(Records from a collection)
-- pv_equiv track=rewrite | github.com/AlexSilva91/relatorio-atividades | test/pegar_auxiliar_atividade.py | processar_tecnicos_atividades
-- ===== SOURCE A (Python) =====
-- from collections import Counter, OrderedDict
-- from collections import OrderedDict
--
-- def processar_tecnicos_atividades(contagem_atividades, tecnicos_a_evitar):
--     tecnicos_atividades = {}
--
--     for (tecnico, atividade), contagem in contagem_atividades.items():
--         if not isinstance(tecnico, str) or tecnico.strip() == "":
--             continue
--
--         if tecnico not in tecnicos_a_evitar:
--             if tecnico not in tecnicos_atividades:
--                 tecnicos_atividades[tecnico] = {}
--
--             tecnicos_atividades[tecnico][atividade] = contagem
--
--     return OrderedDict(sorted(tecnicos_atividades.items()))
-- ===== SOURCE B (Python) =====
-- from collections import OrderedDict
--
--
-- def processar_tecnicos_atividades(contagem_atividades, tecnicos_a_evitar):
--     validos = [tecnico for (tecnico, atividade) in contagem_atividades
--                if isinstance(tecnico, str) and tecnico.strip() != ""
--                and tecnico not in tecnicos_a_evitar]
--
--     resultado = OrderedDict()
--     for tecnico in sorted(set(validos)):
--         atividades = {}
--         for (t, atividade), contagem in contagem_atividades.items():
--             if t == tecnico:
--                 atividades[atividade] = contagem
--         resultado[tecnico] = atividades
--     return resultado
-- ===== Notes on version B (the rewrite author's own statement) =====
-- stated objective: alternative
-- what changed: Instead of one pass accumulating a dict-of-dicts and sorting its keys at the end, B first collects the valid technician names, then iterates sorted(set(names)) and builds each technician's activity dict by its own scan of the input; this trades A's single-pass bookkeeping for one simple scan per distinct technician (slower when there are many technicians).
import Mathlib
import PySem

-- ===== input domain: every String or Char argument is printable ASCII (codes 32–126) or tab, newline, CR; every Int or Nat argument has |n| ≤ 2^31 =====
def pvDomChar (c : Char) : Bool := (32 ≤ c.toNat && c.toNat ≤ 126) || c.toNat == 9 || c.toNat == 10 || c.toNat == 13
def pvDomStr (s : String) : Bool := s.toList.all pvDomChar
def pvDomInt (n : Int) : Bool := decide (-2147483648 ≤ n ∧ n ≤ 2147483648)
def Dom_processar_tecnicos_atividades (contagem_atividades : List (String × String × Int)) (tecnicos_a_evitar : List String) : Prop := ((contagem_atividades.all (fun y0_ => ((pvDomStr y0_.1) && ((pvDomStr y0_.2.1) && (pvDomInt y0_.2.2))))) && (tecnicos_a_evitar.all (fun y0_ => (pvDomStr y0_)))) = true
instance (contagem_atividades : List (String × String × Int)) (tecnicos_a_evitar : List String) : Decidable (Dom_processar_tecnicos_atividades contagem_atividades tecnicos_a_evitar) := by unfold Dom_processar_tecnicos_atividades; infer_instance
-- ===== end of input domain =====

-- B replaces A's one-pass dict-of-dicts (populate, then sort the keys) by: collect the valid
-- technician names, iterate sorted(set(names)) and build each technician's activity dict by its
-- own pass over the input — an 'alternative' decomposition, not claimed faster.

-- ===== PORT A =====
-- loop body of A's 'for (tecnico, atividade), contagem in contagem_atividades.items():'
-- (tecnico is always a str under the type convention, so 'not isinstance(tecnico, str)' is False;
--  'tecnicos_atividades[tecnico][atividade] = contagem' is Dict.modify at a key known present;
--  'sorted(tecnicos_atividades.items())' compares tuples, but keys are unique so only the first
--  component is ever compared — ported as sorting by the key)
def processar_tecnicos_atividades_loop (tecnicos_a_evitar : List String)
    (tecnicos_atividades : PySem.Dict String (PySem.Dict String Int))
    (p : String × String × Int) : PySem.Dict String (PySem.Dict String Int) :=
  if PySem.Str.strip p.1 == "" then tecnicos_atividades
  else if !(tecnicos_a_evitar.contains p.1) then
    let d := if tecnicos_atividades.contains p.1 then tecnicos_atividades
             else tecnicos_atividades.insert p.1 PySem.Dict.empty
    d.modify p.1 PySem.Dict.empty (fun m => m.insert p.2.1 p.2.2)
  else tecnicos_atividades

def processar_tecnicos_atividades (contagem_atividades : List (String × String × Int)) (tecnicos_a_evitar : List String) : List (String × List (String × Int)) :=
  let tecnicos_atividades :=
    contagem_atividades.foldl (processar_tecnicos_atividades_loop tecnicos_a_evitar) PySem.Dict.empty
  (PySem.List.sorted tecnicos_atividades.items (fun q => q.1) false).map (fun q => (q.1, q.2.items))

-- ===== PORT B =====
-- inner loop of B: 'for (t, atividade), contagem in contagem_atividades.items(): if t == tecnico: …'
def processar_tecnicos_atividades_alt_inner (contagem_atividades : List (String × String × Int)) (tecnico : String) : PySem.Dict String Int :=
  contagem_atividades.foldl
    (fun atividades p => if p.1 == tecnico then atividades.insert p.2.1 p.2.2 else atividades)
    PySem.Dict.empty

def processar_tecnicos_atividades_alt (contagem_atividades : List (String × String × Int)) (tecnicos_a_evitar : List String) : List (String × List (String × Int)) :=
  let validos :=
    (contagem_atividades.filter
      (fun p => !(PySem.Str.strip p.1 == "") && !(tecnicos_a_evitar.contains p.1))).map (fun p => p.1)
  (PySem.List.sorted (PySem.Set.ofList validos) (fun t => t) false).map
    (fun tecnico => (tecnico, (processar_tecnicos_atividades_alt_inner contagem_atividades tecnico).items))

-- ===== PRECONDITION & SPEC =====
def Spec_processar_tecnicos_atividades (contagem_atividades : List (String × String × Int)) (tecnicos_a_evitar : List String) (out : List (String × List (String × Int))) : Prop := out = processar_tecnicos_atividades_alt contagem_atividades tecnicos_a_evitar
instance (contagem_atividades : List (String × String × Int)) (tecnicos_a_evitar : List String) (out : List (String × List (String × Int))) : Decidable (Spec_processar_tecnicos_atividades contagem_atividades tecnicos_a_evitar out) := by unfold Spec_processar_tecnicos_atividades; infer_instance

-- ===== CLAIM (what is proved, stated in full; the proofs are below) =====
def Claim_equal_processar_tecnicos_atividades : Prop := ∀ (contagem_atividades : List (String × String × Int)) (tecnicos_a_evitar : List String), Dom_processar_tecnicos_atividades contagem_atividades tecnicos_a_evitar → Spec_processar_tecnicos_atividades contagem_atividades tecnicos_a_evitar (processar_tecnicos_atividades contagem_atividades tecnicos_a_evitar)

-- ===== LEMMAS AND PROOFS =====

-- the two guards of both programs, as one predicate on an item
def pvValid (ev : List String) (p : String × String × Int) : Bool :=
  !(PySem.Str.strip p.1 == "") && !(ev.contains p.1)

lemma loopA_invalid (ev : List String) (d : PySem.Dict String (PySem.Dict String Int))
    (p : String × String × Int) (h : pvValid ev p = false) :
    processar_tecnicos_atividades_loop ev d p = d := by
  unfold pvValid at h
  unfold processar_tecnicos_atividades_loop
  rcases Bool.and_eq_false_iff.mp h with h1 | h2
  · simp only [Bool.not_eq_false'] at h1
    simp [h1]
  · simp only [Bool.not_eq_false'] at h2
    have hm : p.1 ∈ ev := by simpa using h2
    by_cases hs : (PySem.Str.strip p.1 == "") = true
    · simp [hs]
    · simp [hs, hm]

lemma loopA_valid (ev : List String) (d : PySem.Dict String (PySem.Dict String Int))
    (p : String × String × Int) (h : pvValid ev p = true) :
    processar_tecnicos_atividades_loop ev d p =
      (if d.contains p.1 then d else d.insert p.1 PySem.Dict.empty).modify p.1 PySem.Dict.empty
        (fun m => m.insert p.2.1 p.2.2) := by
  unfold pvValid at h
  rcases Bool.and_eq_true_iff.mp h with ⟨h1, h2⟩
  simp only [Bool.not_eq_eq_eq_not, Bool.not_true] at h1 h2
  have hm : p.1 ∉ ev := by simpa using h2
  unfold processar_tecnicos_atividades_loop
  simp [h1, hm]

lemma keys_foldA (ev : List String) :
    ∀ (l : List (String × String × Int)) (d : PySem.Dict String (PySem.Dict String Int)),
      (l.foldl (processar_tecnicos_atividades_loop ev) d).keys =
        PySem.Set.update d.keys ((l.filter (pvValid ev)).map (fun p => p.1)) := by
  intro l
  induction l with
  | nil => intro d; simp [PySem.Set.update]
  | cons p t ih =>
    intro d
    by_cases h : pvValid ev p = true
    · rw [List.foldl_cons, loopA_valid ev d p h, ih]
      have hk : ((if d.contains p.1 then d else d.insert p.1 PySem.Dict.empty).modify p.1
          PySem.Dict.empty (fun m => m.insert p.2.1 p.2.2)).keys = PySem.Set.add d.keys p.1 := by
        rw [PySem.Dict.keys_modify]
        by_cases hc : d.contains p.1 = true
        · have hmem : p.1 ∈ d.keys := (PySem.Dict.contains_iff_mem_keys d p.1).mp hc
          rw [if_pos hc, PySem.Dict.keys_insert_of_contains d _ hc]
          simp [PySem.Set.add, hmem]
        · have hc' : d.contains p.1 = false := by simpa using hc
          have hmem : p.1 ∉ d.keys :=
            fun hmem => hc ((PySem.Dict.contains_iff_mem_keys d p.1).mpr hmem)
          rw [if_neg (by simp [hc']),
            PySem.Dict.keys_insert_of_contains _ _
              (PySem.Dict.contains_insert_self d p.1 PySem.Dict.empty),
            PySem.Dict.keys_insert_of_not_contains d _ hc']
          simp [PySem.Set.add, hmem]
      rw [hk, List.filter_cons_of_pos h, List.map_cons]
      rfl
    · have h' : pvValid ev p = false := by simpa using h
      rw [List.foldl_cons, loopA_invalid ev d p h', ih, List.filter_cons_of_neg (by simp [h'])]

lemma getD_foldA (ev : List String) (t : String) :
    ∀ (l : List (String × String × Int)) (d : PySem.Dict String (PySem.Dict String Int)),
      (l.foldl (processar_tecnicos_atividades_loop ev) d).getD t PySem.Dict.empty =
        ((l.filter (fun p => pvValid ev p && (p.1 == t))).foldl
          (fun m p => m.insert p.2.1 p.2.2) (d.getD t PySem.Dict.empty)) := by
  intro l
  induction l with
  | nil => intro d; simp
  | cons p tl ih =>
    intro d
    by_cases h : pvValid ev p = true
    · rw [List.foldl_cons, loopA_valid ev d p h, ih]
      by_cases ht : p.1 = t
      · subst ht
        have hpre : (if d.contains p.1 then d else d.insert p.1 PySem.Dict.empty).getD p.1
            PySem.Dict.empty = d.getD p.1 PySem.Dict.empty := by
          by_cases hc : d.contains p.1 = true
          · simp [hc]
          · simp only [Bool.not_eq_true] at hc
            simp [hc, PySem.Dict.getD_insert_self,
              PySem.Dict.getD_of_not_contains d PySem.Dict.empty hc]
        rw [PySem.Dict.getD_modify_self, hpre,
          List.filter_cons_of_pos (by simp [h]), List.foldl_cons]
      · rw [PySem.Dict.getD_modify_of_ne _ _ _ (Ne.symm ht)]
        have hpre : (if d.contains p.1 then d else d.insert p.1 PySem.Dict.empty).getD t
            PySem.Dict.empty = d.getD t PySem.Dict.empty := by
          by_cases hc : d.contains p.1 = true
          · simp [hc]
          · simp [hc, PySem.Dict.getD_insert_of_ne d PySem.Dict.empty PySem.Dict.empty (Ne.symm ht)]
        rw [hpre, List.filter_cons_of_neg (by simp [ht])]
    · have h' : pvValid ev p = false := by simpa using h
      rw [List.foldl_cons, loopA_invalid ev d p h', ih,
        List.filter_cons_of_neg (by simp [h'])]

-- B's inner pass over the whole list equals folding the matching items only
lemma inner_eq_filter (t : String) :
    ∀ (l : List (String × String × Int)) (m : PySem.Dict String Int),
      l.foldl (fun m p => if p.1 == t then m.insert p.2.1 p.2.2 else m) m =
        (l.filter (fun p => p.1 == t)).foldl (fun m p => m.insert p.2.1 p.2.2) m := by
  intro l
  induction l with
  | nil => intro m; rfl
  | cons p tl ih =>
    intro m
    by_cases h : p.1 = t
    · rw [List.foldl_cons, List.filter_cons_of_pos (by simp [h]), List.foldl_cons]
      simp only [h, BEq.rfl, if_true]
      exact ih _
    · rw [List.foldl_cons, List.filter_cons_of_neg (by simp [h])]
      simp only [beq_eq_false_iff_ne.mpr h, Bool.false_eq_true, if_false]
      exact ih _

-- when t itself passes the guards, the validity guard inside the filter is redundant
lemma filter_valid_eq (ev : List String) (t : String)
    (hv : (!(PySem.Str.strip t == "") && !(ev.contains t)) = true)
    (l : List (String × String × Int)) :
    l.filter (fun p => pvValid ev p && (p.1 == t)) = l.filter (fun p => p.1 == t) := by
  apply List.filter_congr
  intro p _
  by_cases h : p.1 = t
  · simp only [pvValid, h, hv, BEq.rfl, Bool.and_true]
  · simp [beq_eq_false_iff_ne.mpr h]

-- ===== VERDICT (by name: the statement is the Claim_ definition above) =====
theorem processar_tecnicos_atividades_spec : Claim_equal_processar_tecnicos_atividades := by
  intro ca ev _
  unfold Spec_processar_tecnicos_atividades
  unfold processar_tecnicos_atividades processar_tecnicos_atividades_alt
  simp only []
  set L := (ca.filter (fun p => !(PySem.Str.strip p.1 == "") && !(ev.contains p.1))).map
    (fun p => p.1) with hL
  have hLpv : (ca.filter (pvValid ev)).map (fun p => p.1) = L := rfl
  set D := ca.foldl (processar_tecnicos_atividades_loop ev) PySem.Dict.empty with hD
  have hkeys : D.keys = PySem.Set.ofList L := by
    rw [hD, keys_foldA, hLpv, PySem.Dict.keys_empty]
    exact PySem.Set.update_empty L
  have hnd : D.keys.Nodup := by rw [hkeys]; exact PySem.Set.nodup_ofList L
  have hitems : D.items = (PySem.Set.ofList L).map (fun k => (k, D.getD k PySem.Dict.empty)) := by
    rw [PySem.Dict.items_eq_map_keys D hnd PySem.Dict.empty, hkeys]
  -- name the sorted order of the items: the key-sorted set, mapped
  have hsorted : PySem.List.sorted D.items (fun q => q.1) false =
      (PySem.List.sorted (PySem.Set.ofList L) (fun t => t) false).map
        (fun k => (k, D.getD k PySem.Dict.empty)) := by
    apply PySem.List.sorted_eq_of_perm_of_pairwise_lt
    · rw [hitems]
      exact List.Perm.map _ (PySem.List.sorted_perm _ _ _)
    · have := PySem.List.sorted_ofList_pairwise_lt (xs := L)
      exact List.Pairwise.map _ (fun a b h => h) this
  rw [hsorted, List.map_map]
  apply List.map_congr_left
  intro t ht
  have htL : t ∈ L := by
    have := (PySem.List.mem_sorted _ _ _ t).mp ht
    exact (PySem.Set.mem_ofList _ _).mp this
  have hvt : (!(PySem.Str.strip t == "") && !(ev.contains t)) = true := by
    rw [hL] at htL
    rcases List.mem_map.mp htL with ⟨p, hp, hpt⟩
    rcases List.mem_filter.mp hp with ⟨_, hpv⟩
    rw [← hpt]; exact hpv
  have hget : D.getD t PySem.Dict.empty = processar_tecnicos_atividades_alt_inner ca t := by
    rw [hD, getD_foldA, PySem.Dict.getD_empty, filter_valid_eq ev t hvt,
      processar_tecnicos_atividades_alt_inner, inner_eq_filter]
  simp [hget]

TASK INSTRUCTIONS. Among the lines above, count those containing the string "hpre"; please give the count alone.

ANSWER TO THIS TASK. 4